-- pv_equiv track=rewrite | github.com/reglab/cal-ff | cacafo/reports.py | _remove_duplicate_entries
-- ===== SOURCE A (Python) =====
-- def _invert_dict_of_sets(dos):
--     sod = {}
--     for k, v in dos.items():
--         for i in v:
--             sod[i] = sod.get(i, set()) | {k}
--     return sod
--
-- def _remove_duplicate_entries(dos):
--     """In a dict of sets, remove any set entries that are in another set entry"""
--     sod = _invert_dict_of_sets(dos)
--     dos_output = {}
--     for s, d_set in sod.items():
--         if len(d_set) == 1:
--             d = d_set.pop()
--             dos_output[d] = dos_output.get(d, set()) | {s}
--     return dos_output
-- ===== SOURCE B (Python) =====
-- def _remove_duplicate_entries(dos):
--     """In a dict of sets, remove any set entries that are in another set entry"""
--     seen = set()
--     shared = set()
--     for v in dos.values():
--         for i in v:
--             if i in seen:
--                 shared.add(i)
--             else:
--                 seen.add(i)
--     out = {}
--     for k, v in dos.items():
--         kept = [i for i in v if i not in shared]
--         if kept:
--             out[k] = set(kept)
--     return out
-- ===== Notes on version B (the rewrite author's own statement) =====
-- stated objective: faster
-- what changed: B never builds A's inverted element->set-of-owners map: a first pass marks elements seen twice into a 'shared' set, and a second pass filters each ORIGINAL dict entry down to its unshared elements, keeping keys whose filtered set is nonempty.
-- outside the precondition, e.g. on _remove_duplicate_entries({1: [2, 2]}): A returns {1: {2}}, B returns {}
import Mathlib
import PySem

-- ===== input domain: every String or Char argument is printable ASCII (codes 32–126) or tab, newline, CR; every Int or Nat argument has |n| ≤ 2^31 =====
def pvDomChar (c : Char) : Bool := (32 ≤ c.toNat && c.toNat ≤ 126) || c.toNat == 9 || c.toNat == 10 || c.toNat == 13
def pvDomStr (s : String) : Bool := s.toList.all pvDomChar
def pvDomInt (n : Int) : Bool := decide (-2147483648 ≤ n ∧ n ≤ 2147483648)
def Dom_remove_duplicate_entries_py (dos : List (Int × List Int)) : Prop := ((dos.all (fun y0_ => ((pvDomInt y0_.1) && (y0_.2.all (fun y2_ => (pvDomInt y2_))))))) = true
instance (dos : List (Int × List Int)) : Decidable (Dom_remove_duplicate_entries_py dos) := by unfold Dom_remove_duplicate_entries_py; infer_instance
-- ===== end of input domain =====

------

Go through the material and select each line with the string "shared" in it.

### [OUTPUT OF THE TASK]
--     shared = set()
--                 shared.add(i)
--         kept = [i for i in v if i not in shared]
-- what changed: B never builds A's inverted element->set-of-owners map: a first pass marks elements seen twice into a 'shared' set, and a second pass filters each ORIGINAL dict entry down to its unshared elements, keeping keys whose filtered set is nonempty.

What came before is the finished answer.